§ **WHAT TO PRODUCE**
Only the number is wanted: count the lines in the data with "hash" in them.

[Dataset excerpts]
▼
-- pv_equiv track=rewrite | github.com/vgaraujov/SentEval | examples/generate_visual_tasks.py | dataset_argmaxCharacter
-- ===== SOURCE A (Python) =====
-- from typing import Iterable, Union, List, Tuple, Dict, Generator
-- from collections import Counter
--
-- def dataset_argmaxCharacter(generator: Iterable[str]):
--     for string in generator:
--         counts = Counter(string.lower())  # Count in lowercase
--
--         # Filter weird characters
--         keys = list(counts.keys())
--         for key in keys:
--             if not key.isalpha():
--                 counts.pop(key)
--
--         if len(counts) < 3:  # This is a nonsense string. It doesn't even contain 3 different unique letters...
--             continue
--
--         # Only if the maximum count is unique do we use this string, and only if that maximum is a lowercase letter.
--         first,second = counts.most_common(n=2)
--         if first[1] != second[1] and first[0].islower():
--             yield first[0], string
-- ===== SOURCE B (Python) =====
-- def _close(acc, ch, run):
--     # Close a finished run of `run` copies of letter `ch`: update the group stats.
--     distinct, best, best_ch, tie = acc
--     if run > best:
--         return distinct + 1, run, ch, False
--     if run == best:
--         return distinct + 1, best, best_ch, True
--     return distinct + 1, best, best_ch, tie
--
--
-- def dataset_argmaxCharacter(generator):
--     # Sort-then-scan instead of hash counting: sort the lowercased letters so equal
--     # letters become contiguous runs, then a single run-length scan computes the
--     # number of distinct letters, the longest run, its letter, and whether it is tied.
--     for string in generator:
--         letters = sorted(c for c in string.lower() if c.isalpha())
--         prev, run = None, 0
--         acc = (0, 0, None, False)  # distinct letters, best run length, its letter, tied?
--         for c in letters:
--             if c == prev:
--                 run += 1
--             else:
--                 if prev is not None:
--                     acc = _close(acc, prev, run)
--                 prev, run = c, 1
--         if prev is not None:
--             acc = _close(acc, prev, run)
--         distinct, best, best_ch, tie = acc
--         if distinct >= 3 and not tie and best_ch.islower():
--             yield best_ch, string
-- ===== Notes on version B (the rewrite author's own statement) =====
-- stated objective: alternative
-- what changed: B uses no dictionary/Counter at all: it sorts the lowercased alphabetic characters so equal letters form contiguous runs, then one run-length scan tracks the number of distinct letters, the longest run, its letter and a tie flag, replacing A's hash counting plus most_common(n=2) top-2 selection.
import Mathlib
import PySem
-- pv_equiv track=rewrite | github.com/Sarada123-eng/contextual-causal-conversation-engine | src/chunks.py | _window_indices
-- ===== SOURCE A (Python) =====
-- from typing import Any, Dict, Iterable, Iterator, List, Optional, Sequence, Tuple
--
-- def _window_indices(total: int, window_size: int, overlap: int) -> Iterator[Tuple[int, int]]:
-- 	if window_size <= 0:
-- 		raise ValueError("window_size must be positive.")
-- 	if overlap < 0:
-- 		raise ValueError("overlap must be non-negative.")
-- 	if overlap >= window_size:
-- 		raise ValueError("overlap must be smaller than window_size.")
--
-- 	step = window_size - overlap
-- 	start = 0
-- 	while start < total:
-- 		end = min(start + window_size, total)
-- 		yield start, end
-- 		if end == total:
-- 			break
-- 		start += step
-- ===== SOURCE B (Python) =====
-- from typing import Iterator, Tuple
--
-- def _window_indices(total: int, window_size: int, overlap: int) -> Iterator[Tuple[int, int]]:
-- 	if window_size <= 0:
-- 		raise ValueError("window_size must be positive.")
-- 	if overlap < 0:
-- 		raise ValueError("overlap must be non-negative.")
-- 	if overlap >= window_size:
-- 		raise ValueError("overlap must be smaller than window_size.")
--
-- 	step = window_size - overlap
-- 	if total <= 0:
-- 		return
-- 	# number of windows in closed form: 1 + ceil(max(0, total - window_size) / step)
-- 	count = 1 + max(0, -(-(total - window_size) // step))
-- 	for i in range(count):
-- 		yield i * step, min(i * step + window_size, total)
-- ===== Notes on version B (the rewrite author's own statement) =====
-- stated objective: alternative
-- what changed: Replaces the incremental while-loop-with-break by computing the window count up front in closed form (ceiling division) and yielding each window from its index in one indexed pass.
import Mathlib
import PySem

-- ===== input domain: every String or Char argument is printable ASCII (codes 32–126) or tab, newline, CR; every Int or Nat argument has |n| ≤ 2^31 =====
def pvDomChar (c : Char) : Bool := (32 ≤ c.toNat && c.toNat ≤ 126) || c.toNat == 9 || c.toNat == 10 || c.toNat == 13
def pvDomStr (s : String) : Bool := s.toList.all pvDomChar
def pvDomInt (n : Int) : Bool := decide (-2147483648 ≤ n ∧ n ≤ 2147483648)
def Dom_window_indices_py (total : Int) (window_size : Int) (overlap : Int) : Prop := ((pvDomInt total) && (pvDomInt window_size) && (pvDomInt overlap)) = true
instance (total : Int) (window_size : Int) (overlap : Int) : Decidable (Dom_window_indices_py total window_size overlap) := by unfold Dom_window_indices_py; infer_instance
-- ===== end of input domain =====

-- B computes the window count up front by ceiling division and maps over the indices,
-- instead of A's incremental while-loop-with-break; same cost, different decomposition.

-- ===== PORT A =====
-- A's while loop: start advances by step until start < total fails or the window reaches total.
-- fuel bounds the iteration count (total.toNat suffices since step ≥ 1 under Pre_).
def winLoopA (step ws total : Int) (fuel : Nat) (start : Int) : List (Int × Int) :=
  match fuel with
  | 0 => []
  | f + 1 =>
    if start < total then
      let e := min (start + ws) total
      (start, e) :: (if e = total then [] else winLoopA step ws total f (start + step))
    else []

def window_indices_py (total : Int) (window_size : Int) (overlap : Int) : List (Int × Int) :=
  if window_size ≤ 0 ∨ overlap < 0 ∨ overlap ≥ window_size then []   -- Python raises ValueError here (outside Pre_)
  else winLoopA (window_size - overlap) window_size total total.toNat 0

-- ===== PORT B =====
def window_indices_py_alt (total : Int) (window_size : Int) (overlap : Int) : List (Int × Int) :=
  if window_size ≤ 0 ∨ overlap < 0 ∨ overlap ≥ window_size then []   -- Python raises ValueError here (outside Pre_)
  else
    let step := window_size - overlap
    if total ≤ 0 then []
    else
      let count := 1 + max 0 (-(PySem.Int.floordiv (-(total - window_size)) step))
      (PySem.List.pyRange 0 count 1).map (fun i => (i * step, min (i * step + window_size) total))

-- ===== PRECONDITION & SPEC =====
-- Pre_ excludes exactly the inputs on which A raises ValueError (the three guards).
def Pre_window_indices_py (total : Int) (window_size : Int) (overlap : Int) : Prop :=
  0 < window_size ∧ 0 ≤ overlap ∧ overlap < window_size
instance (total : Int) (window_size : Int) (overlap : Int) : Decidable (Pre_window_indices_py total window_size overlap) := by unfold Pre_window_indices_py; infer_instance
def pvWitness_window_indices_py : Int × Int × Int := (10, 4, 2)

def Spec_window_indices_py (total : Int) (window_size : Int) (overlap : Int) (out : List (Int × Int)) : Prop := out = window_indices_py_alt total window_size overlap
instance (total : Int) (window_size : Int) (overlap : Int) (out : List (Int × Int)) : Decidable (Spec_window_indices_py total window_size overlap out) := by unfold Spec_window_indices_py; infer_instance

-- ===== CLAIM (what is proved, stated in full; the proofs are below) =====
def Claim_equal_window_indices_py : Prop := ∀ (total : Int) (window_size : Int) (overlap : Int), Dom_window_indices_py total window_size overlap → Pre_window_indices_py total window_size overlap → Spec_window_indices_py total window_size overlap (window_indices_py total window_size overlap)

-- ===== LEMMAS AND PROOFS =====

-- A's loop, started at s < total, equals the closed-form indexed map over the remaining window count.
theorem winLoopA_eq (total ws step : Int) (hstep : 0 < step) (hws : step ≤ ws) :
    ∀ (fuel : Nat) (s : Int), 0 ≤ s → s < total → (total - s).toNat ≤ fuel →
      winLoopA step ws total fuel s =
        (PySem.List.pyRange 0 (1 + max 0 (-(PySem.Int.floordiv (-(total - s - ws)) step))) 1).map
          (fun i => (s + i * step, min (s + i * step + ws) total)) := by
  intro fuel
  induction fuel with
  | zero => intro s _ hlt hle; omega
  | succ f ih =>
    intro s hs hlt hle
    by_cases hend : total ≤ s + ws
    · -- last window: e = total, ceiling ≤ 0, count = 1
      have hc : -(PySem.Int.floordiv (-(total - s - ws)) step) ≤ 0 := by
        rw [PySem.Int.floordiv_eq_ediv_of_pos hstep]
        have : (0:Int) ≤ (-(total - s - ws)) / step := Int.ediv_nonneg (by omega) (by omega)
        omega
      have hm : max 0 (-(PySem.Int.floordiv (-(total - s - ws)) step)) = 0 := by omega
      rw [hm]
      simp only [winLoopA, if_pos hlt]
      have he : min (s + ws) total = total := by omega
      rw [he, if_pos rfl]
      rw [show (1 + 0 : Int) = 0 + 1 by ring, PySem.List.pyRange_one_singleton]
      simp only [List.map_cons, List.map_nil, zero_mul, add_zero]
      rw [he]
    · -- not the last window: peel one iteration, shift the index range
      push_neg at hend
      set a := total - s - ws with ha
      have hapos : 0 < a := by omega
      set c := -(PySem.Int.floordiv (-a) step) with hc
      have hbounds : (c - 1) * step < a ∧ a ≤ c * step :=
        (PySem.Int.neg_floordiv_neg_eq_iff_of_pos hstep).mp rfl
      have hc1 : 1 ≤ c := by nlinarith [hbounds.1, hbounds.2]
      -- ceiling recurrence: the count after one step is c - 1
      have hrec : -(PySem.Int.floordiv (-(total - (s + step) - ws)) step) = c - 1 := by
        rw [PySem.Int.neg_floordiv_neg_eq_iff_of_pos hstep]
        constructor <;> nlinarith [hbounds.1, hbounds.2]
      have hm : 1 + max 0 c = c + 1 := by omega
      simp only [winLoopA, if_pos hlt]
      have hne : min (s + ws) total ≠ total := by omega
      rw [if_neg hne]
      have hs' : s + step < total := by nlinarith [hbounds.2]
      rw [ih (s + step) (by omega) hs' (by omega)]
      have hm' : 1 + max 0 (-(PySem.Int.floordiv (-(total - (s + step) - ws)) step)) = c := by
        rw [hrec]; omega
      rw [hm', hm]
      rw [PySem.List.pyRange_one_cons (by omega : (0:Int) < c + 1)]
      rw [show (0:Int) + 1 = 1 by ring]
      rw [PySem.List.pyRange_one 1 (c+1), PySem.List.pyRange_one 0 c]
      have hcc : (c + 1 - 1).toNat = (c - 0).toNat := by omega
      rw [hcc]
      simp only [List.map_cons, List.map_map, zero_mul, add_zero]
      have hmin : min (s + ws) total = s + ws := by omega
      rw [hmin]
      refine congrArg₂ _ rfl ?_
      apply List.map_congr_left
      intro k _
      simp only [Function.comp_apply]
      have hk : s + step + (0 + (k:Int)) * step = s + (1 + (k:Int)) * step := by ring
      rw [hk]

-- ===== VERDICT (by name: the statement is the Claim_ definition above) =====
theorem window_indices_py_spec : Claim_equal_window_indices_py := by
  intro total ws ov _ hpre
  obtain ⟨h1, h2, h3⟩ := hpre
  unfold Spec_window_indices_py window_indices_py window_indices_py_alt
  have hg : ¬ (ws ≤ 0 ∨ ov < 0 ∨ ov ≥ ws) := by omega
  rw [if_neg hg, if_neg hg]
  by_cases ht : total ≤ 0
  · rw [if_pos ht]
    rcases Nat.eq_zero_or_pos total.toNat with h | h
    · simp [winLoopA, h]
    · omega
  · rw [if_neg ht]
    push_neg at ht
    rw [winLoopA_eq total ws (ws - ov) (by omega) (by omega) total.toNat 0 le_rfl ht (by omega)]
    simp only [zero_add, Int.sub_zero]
▲
§ **YOUR SOLUTION**
2